To extract values from an enum, you must pattern match against it and handle all of the different possible cases. Currently, Capri does not perform static exhaustiveness checks - meaning, an unhandled case in a match expression will result in a runtime error.

enum MaybeStr = <just(str), none>;

fn test(a) {
    match a {
        MaybeStr::just(s) => print(s),
        MaybeStr::none => print("none")
    };
};

fn main() {
    let abc = MaybeStr::just("exists");
    let xyz = MaybeStr::none;

    test(abc); // Outputs 'exists'
    test(xyz); // Outputs 'none'
};

Module System

It's important for large codebases to be split apart and organized into different sections, each serving their own purpose. Capri provides a module system for this reason.

Every .capri file is a module (the name of the module does not necessarily have to be the name of the file). The path to it from the root project directory will be the module path. For example, if you have a project organized like this:

The qualified name for the test module would be someDirectory::test, and the qualified name for the main module will just simply be main. The compiler requires a module named main to be at the very top level of the project (and it must contain a main function).

Creating and Importing Modules

Every .capri file is a module and therefore needs a module definition on the very first line. A module definition is simply module <module name>;.

To import a module, use the import keyword (e.g. import someDirectory::test;). The path to the imported module is always absolute (from the project root directory), and not relative to the module that's importing it.

Circular Dependencies

The compiler performs dependency checking and any circular dependencies will result in a compile time error.

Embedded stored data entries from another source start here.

-- pv_equiv track=rewrite | github.com/Naplues/CLBI | simple_model.py | call_depth
-- ===== SOURCE A (Python) =====
-- def call_depth(statement):
--     statement = statement.strip('\"')
--     score = 0
--     depth = 0
--     for char in statement:
--         if char == '(':
--             depth += 1
--             score += depth
--         elif char == ')':
--             depth -= 1
--     return score
-- ===== SOURCE B (Python) =====
-- def call_depth(statement):
--     # Staged passes: map chars to deltas, build the running-balance sequence,
--     # then sum the balances at exactly the '(' positions (the balance at a '('
--     # already includes that '(' itself, matching increment-then-add).
--     statement = statement.strip('"')
--     deltas = [1 if c == '(' else (-1 if c == ')' else 0) for c in statement]
--     balances = []
--     b = 0
--     for d in deltas:
--         b += d
--         balances.append(b)
--     return sum(bal for c, bal in zip(statement, balances) if c == '(')
-- ===== Notes on version B (the rewrite author's own statement) =====
-- stated objective: alternative
-- what changed: Replaced A's single forward loop carrying (score, depth) by staged passes: map each character to a delta, materialise the running-balance sequence, then take a filtered sum of the balances at the '(' positions; the strip('"') prefix is kept.
import Mathlib
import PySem

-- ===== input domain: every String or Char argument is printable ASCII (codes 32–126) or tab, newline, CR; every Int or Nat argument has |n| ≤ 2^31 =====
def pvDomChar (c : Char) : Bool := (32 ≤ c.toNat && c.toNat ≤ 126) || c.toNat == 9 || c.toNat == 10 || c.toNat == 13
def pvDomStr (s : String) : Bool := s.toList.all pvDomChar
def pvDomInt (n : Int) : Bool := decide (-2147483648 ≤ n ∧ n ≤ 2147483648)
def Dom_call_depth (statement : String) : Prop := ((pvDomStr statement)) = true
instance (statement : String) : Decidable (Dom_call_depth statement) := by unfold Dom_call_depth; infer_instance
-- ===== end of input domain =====

-- B replaces A's single forward (score, depth) loop by staged passes: a delta map,
-- a materialised running-balance list, and a filtered sum at '(' positions;
-- objective: alternative decomposition, same cost.


-- ===== PORT A =====
-- step for A's loop: state = (score, depth)
def pvStepA (p : Int × Int) (c : Char) : Int × Int :=
  if c = '(' then (p.1 + (p.2 + 1), p.2 + 1)
  else if c = ')' then (p.1, p.2 - 1)
  else p

def call_depth (statement : String) : Int :=
  let s := PySem.Str.stripChars statement "\""
  (s.toList.foldl pvStepA (0, 0)).1

-- ===== PORT B =====
-- the delta of one character
def pvDelta (c : Char) : Int := if c = '(' then 1 else if c = ')' then -1 else 0

-- running-balance list: balances of prefixes, starting from b
def pvBalances : List Int → Int → List Int
  | [], _ => []
  | d :: t, b => (b + d) :: pvBalances t (b + d)

def call_depth_alt (statement : String) : Int :=
  let s := (PySem.Str.stripChars statement "\"").toList
  let deltas := s.map pvDelta
  let balances := pvBalances deltas 0
  ((s.zip balances).filter (fun p => p.1 = '(')).foldl (fun acc p => acc + p.2) 0

-- ===== PRECONDITION & SPEC =====
def Spec_call_depth (statement : String) (out : Int) : Prop := out = call_depth_alt statement
instance (statement : String) (out : Int) : Decidable (Spec_call_depth statement out) := by unfold Spec_call_depth; infer_instance

-- ===== CLAIM (what is proved, stated in full; the proofs are below) =====
def Claim_equal_call_depth : Prop := ∀ (statement : String), Dom_call_depth statement → Spec_call_depth statement (call_depth statement)

-- ===== LEMMAS AND PROOFS =====
-- pull the initial accumulator out of the filtered-sum fold
theorem pvFoldAdd (xs : List (Char × Int)) (a : Int) :
    xs.foldl (fun acc p => acc + p.2) a = a + xs.foldl (fun acc p => acc + p.2) 0 := by
  induction xs generalizing a with
  | nil => simp
  | cons x t ih => simp only [List.foldl_cons]; rw [ih (a + x.2), ih (0 + x.2)]; ring

-- Main invariant: A's score from state (s, d) equals s plus B's filtered sum
-- of balances started at d.
theorem pvMain (l : List Char) (s d : Int) :
    (l.foldl pvStepA (s, d)).1
      = s + ((l.zip (pvBalances (l.map pvDelta) d)).filter
              (fun p => p.1 = '(')).foldl (fun acc p => acc + p.2) 0 := by
  induction l generalizing s d with
  | nil => simp
  | cons c t ih =>
    rw [List.foldl_cons]
    simp only [List.map_cons, pvBalances, List.zip_cons_cons, List.filter_cons]
    by_cases h1 : c = '('
    · simp only [pvStepA, pvDelta, h1, reduceIte, decide_true, List.foldl_cons]
      rw [pvFoldAdd, ih]
      ring
    · by_cases h2 : c = ')'
      · have hd : (decide (')' = '(')) = false := by decide
        simp only [pvStepA, pvDelta, h2, if_neg (show ¬(')' = '(') by decide), hd,
          Bool.false_eq_true, reduceIte]
        rw [ih]
        ring_nf
      · simp only [pvStepA, pvDelta, if_neg h1, if_neg h2, decide_eq_true_eq]
        simpa using ih s d

-- ===== VERDICT (by name: the statement is the Claim_ definition above) =====
theorem call_depth_spec : Claim_equal_call_depth := by
  intro statement _
  unfold Spec_call_depth call_depth call_depth_alt
  rw [pvMain]
  ring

Well-organized code should not have to result to mutually recursive modules.

Controlling Visibility With pub

By default, any imports and top-level definitions made in a module are not exported. Use the pub keyword to indicate that a certain top-level definition should be made public, or use it to indicate that imports should be 'passed down'. For example:

module example;
import abc::xyz;
pub import some::other::mod;
pub type MyType = {a: i64, b: bool};
fn privateFunction() { ... };
pub fn publicFunction() { ... };

Any module which imports example will behave as if they also imported some::other::mod, and they will also have access to MyType and publicFunction.

Polymorphism

As one of Capri's aims is to be a functional programming language, being able to define polymorphism is an essential feature. Currently Capri only supports parametric polymorphism, but ad-hoc polymorphism and row polymorphism are planned.

Parametric Polymorphism

// The identity function
fn id(x)
    x;

fn main() {
    print(id(123)); // Outputs 123
    print(id("abc")); // Outputs 'abc'
};

Under the hood, polymorphism essentially acts as syntactic sugar. The compiler goes through a monomorphization pass where it finds all the types a polymorphic function has been instantiated with, and generates copies of the function for each unique instantiation.

Miscellaneous

Calling External Functions

Capri provides the extern keyword to interact with functions defined elsewhere. Essentially, it adds a dummy entry into the typing environment when semantic analysis happens, and it is up to the programmer to ensure that the function will exist when compiled. By using this keyword, you are throwing away any guarantees made by the static analysis in the compiler. Currently it's used by the standard library.

module io;
extern printf : str, str -> unit;
fn print(text: str): unit {
    printf("%s", text);
};
// ...

The extern keyword may be removed/changed at any time, so it's not recommended to be used unless absolutely necessary.